# What you should do
Please copy out all lines of the entries that contain the word "inputs".

# Dataset records
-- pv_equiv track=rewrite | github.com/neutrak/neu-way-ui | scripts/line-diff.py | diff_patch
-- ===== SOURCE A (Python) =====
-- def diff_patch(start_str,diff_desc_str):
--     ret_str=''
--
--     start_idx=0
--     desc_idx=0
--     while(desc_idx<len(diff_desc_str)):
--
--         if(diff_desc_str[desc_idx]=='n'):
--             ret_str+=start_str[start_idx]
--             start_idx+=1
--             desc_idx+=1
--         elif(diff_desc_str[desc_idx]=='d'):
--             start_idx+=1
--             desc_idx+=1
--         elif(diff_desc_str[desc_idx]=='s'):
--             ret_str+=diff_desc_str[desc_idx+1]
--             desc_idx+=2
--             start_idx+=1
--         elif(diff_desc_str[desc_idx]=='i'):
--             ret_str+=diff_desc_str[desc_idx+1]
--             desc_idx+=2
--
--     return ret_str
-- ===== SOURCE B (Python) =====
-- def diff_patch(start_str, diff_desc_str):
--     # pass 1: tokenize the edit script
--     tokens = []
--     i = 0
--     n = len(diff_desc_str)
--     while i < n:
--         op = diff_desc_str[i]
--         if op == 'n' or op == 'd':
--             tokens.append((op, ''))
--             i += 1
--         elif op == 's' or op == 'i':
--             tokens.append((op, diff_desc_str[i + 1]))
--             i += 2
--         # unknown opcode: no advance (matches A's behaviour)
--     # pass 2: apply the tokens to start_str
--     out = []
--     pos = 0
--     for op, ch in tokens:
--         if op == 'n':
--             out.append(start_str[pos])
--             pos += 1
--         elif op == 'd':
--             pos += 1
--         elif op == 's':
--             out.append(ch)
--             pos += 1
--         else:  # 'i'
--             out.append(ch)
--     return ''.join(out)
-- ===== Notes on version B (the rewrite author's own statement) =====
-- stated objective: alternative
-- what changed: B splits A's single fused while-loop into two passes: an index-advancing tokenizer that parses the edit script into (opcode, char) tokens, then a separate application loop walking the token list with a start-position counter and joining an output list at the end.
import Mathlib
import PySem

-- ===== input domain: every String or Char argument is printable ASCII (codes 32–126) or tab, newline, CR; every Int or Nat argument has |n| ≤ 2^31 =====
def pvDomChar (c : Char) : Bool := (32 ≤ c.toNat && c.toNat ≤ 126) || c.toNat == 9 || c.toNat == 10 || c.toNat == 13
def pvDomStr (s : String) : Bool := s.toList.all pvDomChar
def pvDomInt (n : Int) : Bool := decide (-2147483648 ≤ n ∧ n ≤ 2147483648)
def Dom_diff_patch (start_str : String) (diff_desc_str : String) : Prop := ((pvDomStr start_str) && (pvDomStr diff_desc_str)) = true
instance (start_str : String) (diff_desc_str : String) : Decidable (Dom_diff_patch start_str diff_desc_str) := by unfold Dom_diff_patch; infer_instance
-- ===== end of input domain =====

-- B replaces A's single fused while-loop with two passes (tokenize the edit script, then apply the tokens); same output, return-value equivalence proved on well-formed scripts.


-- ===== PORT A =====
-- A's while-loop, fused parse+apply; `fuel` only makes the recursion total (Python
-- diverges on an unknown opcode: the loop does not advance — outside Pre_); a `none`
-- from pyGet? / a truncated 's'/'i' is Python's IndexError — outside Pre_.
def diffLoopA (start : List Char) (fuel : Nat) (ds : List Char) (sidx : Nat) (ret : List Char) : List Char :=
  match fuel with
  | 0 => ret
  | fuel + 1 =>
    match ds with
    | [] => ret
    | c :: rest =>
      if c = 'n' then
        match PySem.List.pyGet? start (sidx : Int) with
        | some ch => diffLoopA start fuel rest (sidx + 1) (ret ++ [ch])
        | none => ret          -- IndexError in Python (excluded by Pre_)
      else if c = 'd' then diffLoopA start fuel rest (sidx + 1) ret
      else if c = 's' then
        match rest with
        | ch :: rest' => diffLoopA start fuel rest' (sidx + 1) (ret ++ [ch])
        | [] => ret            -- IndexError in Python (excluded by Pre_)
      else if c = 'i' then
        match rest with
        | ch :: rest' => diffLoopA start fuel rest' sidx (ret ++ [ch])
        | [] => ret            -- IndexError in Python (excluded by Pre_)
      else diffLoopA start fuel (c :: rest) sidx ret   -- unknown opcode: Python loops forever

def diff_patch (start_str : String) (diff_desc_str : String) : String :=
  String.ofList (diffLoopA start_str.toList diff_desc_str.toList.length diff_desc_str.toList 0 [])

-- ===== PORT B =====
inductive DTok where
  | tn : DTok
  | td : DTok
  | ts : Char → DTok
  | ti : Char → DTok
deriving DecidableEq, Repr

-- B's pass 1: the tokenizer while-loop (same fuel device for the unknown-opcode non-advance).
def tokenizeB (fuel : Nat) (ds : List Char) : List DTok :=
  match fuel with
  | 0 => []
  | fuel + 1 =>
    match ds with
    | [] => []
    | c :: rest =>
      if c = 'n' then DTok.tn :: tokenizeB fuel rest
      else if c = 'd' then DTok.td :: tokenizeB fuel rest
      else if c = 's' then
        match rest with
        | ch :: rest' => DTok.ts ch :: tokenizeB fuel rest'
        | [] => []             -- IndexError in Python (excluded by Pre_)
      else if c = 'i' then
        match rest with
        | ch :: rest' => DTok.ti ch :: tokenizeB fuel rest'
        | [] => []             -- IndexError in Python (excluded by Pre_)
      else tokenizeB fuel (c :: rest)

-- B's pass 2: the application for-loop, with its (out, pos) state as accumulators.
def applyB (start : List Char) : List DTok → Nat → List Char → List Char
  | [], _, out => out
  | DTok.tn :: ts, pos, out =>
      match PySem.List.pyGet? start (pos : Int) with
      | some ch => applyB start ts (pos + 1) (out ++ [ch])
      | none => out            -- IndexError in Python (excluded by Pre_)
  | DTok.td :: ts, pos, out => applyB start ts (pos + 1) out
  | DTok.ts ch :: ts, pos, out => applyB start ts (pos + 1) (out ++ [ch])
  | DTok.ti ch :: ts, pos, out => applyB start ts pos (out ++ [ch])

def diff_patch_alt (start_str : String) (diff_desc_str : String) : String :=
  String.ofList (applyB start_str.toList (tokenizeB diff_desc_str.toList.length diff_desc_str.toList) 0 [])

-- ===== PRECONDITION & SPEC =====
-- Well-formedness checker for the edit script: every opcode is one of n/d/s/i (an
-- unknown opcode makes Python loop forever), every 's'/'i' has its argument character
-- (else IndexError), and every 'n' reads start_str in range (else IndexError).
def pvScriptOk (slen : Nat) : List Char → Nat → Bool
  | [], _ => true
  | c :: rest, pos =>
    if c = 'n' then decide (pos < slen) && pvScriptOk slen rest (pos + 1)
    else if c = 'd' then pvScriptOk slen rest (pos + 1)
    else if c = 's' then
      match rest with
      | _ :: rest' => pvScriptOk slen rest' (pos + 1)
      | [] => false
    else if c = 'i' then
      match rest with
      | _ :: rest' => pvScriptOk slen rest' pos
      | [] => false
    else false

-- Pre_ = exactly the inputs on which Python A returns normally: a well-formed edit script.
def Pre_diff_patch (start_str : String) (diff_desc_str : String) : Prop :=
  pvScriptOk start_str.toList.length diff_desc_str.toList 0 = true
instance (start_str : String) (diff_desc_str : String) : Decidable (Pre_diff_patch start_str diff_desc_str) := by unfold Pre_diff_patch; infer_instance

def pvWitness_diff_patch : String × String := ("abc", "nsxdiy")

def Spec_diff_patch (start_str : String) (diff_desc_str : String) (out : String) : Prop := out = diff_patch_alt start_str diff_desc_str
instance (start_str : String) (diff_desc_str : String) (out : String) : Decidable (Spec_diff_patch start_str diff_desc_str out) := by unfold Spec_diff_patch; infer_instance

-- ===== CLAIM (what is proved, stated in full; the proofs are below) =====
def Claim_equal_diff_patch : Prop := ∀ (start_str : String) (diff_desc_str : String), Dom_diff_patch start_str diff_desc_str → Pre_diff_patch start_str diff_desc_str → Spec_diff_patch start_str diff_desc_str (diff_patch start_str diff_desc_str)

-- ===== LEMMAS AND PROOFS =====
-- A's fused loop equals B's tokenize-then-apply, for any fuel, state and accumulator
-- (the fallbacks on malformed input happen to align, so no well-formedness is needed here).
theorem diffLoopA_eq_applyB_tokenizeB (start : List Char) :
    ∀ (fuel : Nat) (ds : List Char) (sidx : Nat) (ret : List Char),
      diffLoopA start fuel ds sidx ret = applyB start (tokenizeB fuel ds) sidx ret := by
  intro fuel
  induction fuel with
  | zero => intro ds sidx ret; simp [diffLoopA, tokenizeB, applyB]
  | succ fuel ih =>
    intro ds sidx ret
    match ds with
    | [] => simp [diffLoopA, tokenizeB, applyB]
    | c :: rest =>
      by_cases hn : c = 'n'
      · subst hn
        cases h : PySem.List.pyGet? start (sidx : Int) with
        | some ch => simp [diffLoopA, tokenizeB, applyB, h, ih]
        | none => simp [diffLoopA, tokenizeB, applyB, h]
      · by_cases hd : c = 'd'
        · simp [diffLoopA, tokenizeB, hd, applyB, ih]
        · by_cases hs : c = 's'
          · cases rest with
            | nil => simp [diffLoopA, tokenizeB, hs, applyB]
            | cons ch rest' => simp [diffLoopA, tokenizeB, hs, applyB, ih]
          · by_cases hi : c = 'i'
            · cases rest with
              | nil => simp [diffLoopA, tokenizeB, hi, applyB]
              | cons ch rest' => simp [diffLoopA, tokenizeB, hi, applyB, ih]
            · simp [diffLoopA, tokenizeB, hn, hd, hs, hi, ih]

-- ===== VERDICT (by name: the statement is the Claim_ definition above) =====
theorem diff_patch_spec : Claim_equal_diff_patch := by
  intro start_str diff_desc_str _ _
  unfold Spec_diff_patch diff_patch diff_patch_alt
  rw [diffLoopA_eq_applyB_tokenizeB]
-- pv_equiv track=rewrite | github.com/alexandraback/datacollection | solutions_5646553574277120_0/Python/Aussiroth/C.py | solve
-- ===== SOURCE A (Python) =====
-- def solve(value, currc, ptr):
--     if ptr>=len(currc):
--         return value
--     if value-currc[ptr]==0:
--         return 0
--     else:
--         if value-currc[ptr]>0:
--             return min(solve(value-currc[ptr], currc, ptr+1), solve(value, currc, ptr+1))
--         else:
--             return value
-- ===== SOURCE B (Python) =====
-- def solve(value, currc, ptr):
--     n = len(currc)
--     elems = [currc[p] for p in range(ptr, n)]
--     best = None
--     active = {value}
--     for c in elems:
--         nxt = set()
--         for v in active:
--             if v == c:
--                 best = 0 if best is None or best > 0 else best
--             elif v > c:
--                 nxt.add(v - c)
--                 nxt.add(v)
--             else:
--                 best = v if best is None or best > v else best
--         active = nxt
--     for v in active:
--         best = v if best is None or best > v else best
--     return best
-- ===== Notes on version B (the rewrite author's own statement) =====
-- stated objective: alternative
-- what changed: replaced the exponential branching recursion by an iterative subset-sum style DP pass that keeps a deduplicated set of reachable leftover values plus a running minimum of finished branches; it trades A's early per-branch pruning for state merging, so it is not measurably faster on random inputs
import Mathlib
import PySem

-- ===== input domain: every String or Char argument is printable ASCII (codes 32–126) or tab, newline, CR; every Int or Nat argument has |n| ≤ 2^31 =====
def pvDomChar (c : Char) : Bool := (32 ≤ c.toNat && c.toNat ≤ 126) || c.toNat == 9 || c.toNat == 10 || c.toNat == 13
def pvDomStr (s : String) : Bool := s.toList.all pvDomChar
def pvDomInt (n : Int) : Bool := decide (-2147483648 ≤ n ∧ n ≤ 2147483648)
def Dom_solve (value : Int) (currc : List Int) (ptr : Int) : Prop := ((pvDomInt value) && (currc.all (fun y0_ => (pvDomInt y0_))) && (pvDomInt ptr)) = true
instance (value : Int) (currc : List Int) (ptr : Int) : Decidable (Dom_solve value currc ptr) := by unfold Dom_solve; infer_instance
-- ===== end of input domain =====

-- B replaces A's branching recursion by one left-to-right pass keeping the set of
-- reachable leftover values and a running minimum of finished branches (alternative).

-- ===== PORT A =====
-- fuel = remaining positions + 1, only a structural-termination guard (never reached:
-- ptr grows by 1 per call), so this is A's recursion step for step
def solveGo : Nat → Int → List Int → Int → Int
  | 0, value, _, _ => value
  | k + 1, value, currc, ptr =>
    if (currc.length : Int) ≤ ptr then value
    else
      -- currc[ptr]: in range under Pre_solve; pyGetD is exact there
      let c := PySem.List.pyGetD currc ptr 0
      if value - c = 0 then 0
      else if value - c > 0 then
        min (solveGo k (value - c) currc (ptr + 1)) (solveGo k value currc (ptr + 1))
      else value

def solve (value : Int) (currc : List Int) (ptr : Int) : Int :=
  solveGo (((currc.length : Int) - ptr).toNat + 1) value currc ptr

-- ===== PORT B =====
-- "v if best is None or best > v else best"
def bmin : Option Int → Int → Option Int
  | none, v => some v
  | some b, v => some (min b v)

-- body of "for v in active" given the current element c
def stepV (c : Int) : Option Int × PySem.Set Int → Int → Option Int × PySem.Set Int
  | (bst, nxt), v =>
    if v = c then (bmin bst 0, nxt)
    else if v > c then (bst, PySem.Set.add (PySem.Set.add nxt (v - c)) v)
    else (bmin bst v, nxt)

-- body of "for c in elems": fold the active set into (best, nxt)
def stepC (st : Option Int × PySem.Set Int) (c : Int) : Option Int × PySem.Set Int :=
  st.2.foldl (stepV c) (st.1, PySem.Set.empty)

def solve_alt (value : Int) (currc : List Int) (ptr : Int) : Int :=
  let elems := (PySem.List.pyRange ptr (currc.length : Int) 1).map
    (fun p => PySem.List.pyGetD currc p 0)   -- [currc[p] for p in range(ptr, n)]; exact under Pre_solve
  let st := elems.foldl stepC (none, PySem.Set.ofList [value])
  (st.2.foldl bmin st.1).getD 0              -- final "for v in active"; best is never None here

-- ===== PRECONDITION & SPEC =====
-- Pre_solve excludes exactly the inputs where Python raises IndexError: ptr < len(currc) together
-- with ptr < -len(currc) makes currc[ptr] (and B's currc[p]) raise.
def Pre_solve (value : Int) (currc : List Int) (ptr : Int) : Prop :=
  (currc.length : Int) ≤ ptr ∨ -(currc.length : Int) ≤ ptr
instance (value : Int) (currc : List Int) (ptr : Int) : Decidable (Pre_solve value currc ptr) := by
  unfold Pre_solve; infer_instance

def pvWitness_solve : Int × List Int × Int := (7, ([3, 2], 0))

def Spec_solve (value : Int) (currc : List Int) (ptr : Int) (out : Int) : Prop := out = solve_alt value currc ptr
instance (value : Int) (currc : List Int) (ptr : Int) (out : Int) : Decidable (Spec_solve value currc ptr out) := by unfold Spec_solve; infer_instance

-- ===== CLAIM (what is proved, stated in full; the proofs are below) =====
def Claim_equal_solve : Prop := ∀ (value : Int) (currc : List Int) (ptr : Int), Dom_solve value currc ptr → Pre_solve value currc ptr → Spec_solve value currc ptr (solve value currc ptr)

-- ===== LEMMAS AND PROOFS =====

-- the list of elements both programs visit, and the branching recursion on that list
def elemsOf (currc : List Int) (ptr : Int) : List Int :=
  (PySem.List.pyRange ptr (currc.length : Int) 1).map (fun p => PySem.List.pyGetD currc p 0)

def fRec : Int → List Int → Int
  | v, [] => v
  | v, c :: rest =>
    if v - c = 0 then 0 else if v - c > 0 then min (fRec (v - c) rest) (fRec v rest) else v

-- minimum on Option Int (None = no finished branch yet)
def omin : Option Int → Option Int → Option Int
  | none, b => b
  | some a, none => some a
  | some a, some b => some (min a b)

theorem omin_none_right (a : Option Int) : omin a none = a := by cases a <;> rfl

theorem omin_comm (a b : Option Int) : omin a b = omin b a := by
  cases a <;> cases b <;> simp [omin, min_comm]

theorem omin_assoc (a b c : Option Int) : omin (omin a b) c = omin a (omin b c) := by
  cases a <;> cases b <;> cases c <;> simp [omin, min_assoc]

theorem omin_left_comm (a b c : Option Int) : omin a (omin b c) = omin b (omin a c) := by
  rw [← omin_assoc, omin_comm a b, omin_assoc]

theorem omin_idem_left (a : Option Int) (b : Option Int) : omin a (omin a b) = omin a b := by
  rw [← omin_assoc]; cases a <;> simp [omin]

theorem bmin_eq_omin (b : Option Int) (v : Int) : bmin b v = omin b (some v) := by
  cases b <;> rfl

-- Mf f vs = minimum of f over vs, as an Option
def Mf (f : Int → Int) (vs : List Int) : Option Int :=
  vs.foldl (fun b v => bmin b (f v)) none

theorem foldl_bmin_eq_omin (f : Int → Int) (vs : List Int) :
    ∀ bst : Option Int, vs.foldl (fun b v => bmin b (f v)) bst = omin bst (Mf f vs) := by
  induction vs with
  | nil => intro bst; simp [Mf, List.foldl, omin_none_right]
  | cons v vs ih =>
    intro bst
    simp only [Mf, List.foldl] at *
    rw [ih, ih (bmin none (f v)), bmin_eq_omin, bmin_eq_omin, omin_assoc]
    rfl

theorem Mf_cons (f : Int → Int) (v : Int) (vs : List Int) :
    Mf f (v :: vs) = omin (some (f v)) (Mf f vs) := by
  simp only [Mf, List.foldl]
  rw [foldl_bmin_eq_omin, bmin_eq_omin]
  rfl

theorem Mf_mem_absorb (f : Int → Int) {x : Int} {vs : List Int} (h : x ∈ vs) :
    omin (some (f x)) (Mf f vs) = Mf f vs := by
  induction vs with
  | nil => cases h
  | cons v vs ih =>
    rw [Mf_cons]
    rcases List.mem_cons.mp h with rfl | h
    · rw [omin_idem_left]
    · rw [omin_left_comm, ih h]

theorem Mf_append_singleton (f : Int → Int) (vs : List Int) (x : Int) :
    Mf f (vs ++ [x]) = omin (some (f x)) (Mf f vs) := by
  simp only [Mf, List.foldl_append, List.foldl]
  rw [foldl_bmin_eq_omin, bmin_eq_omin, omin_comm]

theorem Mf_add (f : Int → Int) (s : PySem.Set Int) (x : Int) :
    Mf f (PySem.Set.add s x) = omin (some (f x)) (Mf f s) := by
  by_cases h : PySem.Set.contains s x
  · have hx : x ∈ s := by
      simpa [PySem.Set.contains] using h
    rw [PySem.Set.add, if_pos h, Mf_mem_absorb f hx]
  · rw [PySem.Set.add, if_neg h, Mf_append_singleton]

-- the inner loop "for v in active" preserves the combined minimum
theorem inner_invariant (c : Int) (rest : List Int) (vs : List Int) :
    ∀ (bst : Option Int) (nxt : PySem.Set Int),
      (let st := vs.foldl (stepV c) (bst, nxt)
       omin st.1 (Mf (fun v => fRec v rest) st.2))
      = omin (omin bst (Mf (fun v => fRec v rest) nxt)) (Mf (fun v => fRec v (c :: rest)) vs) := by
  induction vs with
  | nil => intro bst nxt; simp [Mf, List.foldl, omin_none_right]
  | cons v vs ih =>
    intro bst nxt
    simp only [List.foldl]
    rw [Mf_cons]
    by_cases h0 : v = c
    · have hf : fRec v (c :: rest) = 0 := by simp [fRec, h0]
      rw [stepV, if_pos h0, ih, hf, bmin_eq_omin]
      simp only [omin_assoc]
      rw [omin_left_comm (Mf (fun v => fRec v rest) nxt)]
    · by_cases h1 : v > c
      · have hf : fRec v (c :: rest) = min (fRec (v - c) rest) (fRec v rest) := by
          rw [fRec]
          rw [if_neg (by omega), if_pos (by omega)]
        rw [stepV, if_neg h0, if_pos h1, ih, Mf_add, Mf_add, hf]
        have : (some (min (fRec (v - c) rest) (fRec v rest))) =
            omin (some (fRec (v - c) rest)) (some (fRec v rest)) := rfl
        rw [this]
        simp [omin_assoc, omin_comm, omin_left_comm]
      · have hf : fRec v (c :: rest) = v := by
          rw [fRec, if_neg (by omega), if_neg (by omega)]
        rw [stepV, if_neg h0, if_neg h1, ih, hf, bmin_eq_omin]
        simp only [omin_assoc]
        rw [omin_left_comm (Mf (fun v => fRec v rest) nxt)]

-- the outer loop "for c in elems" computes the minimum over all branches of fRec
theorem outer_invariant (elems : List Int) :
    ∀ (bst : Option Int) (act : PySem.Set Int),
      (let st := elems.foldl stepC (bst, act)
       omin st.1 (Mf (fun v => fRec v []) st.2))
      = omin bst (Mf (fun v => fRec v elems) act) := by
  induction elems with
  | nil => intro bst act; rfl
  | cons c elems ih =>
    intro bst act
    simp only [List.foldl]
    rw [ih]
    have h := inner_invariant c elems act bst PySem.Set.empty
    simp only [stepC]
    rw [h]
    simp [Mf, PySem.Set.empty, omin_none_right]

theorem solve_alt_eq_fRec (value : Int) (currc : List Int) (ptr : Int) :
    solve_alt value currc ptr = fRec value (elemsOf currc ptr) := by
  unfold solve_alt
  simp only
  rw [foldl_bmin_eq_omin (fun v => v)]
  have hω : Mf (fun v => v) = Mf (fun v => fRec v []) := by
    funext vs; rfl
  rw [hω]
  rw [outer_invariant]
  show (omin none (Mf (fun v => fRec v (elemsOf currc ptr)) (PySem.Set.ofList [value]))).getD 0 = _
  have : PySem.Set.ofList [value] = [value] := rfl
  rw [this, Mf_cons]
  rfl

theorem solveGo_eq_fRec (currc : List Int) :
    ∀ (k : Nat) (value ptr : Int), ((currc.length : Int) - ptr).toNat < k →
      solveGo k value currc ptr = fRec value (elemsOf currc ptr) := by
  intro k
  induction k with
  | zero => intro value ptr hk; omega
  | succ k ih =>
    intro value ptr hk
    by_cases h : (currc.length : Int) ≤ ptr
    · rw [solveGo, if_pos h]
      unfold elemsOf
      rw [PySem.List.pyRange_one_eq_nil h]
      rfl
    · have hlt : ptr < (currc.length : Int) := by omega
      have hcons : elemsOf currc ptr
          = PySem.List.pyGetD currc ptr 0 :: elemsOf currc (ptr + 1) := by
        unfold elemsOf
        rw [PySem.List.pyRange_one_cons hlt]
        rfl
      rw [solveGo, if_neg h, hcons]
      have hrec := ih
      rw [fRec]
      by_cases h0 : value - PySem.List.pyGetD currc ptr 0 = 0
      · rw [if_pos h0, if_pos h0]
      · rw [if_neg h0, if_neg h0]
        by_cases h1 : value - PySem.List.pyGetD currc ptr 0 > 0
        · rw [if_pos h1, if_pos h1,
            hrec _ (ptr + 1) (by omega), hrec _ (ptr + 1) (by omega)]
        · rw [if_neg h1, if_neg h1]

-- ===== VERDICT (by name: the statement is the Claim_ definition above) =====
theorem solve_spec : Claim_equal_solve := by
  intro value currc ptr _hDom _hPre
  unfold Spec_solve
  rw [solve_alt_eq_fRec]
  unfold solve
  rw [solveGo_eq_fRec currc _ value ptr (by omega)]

# Written answer
-- Pre_ = exactly the inputs on which Python A returns normally: a well-formed edit script.
-- what changed: replaced the exponential branching recursion by an iterative subset-sum style DP pass that keeps a deduplicated set of reachable leftover values plus a running minimum of finished branches; it trades A's early per-branch pruning for state merging, so it is not measurably faster on random inputs
-- Pre_solve excludes exactly the inputs where Python raises IndexError: ptr < len(currc) together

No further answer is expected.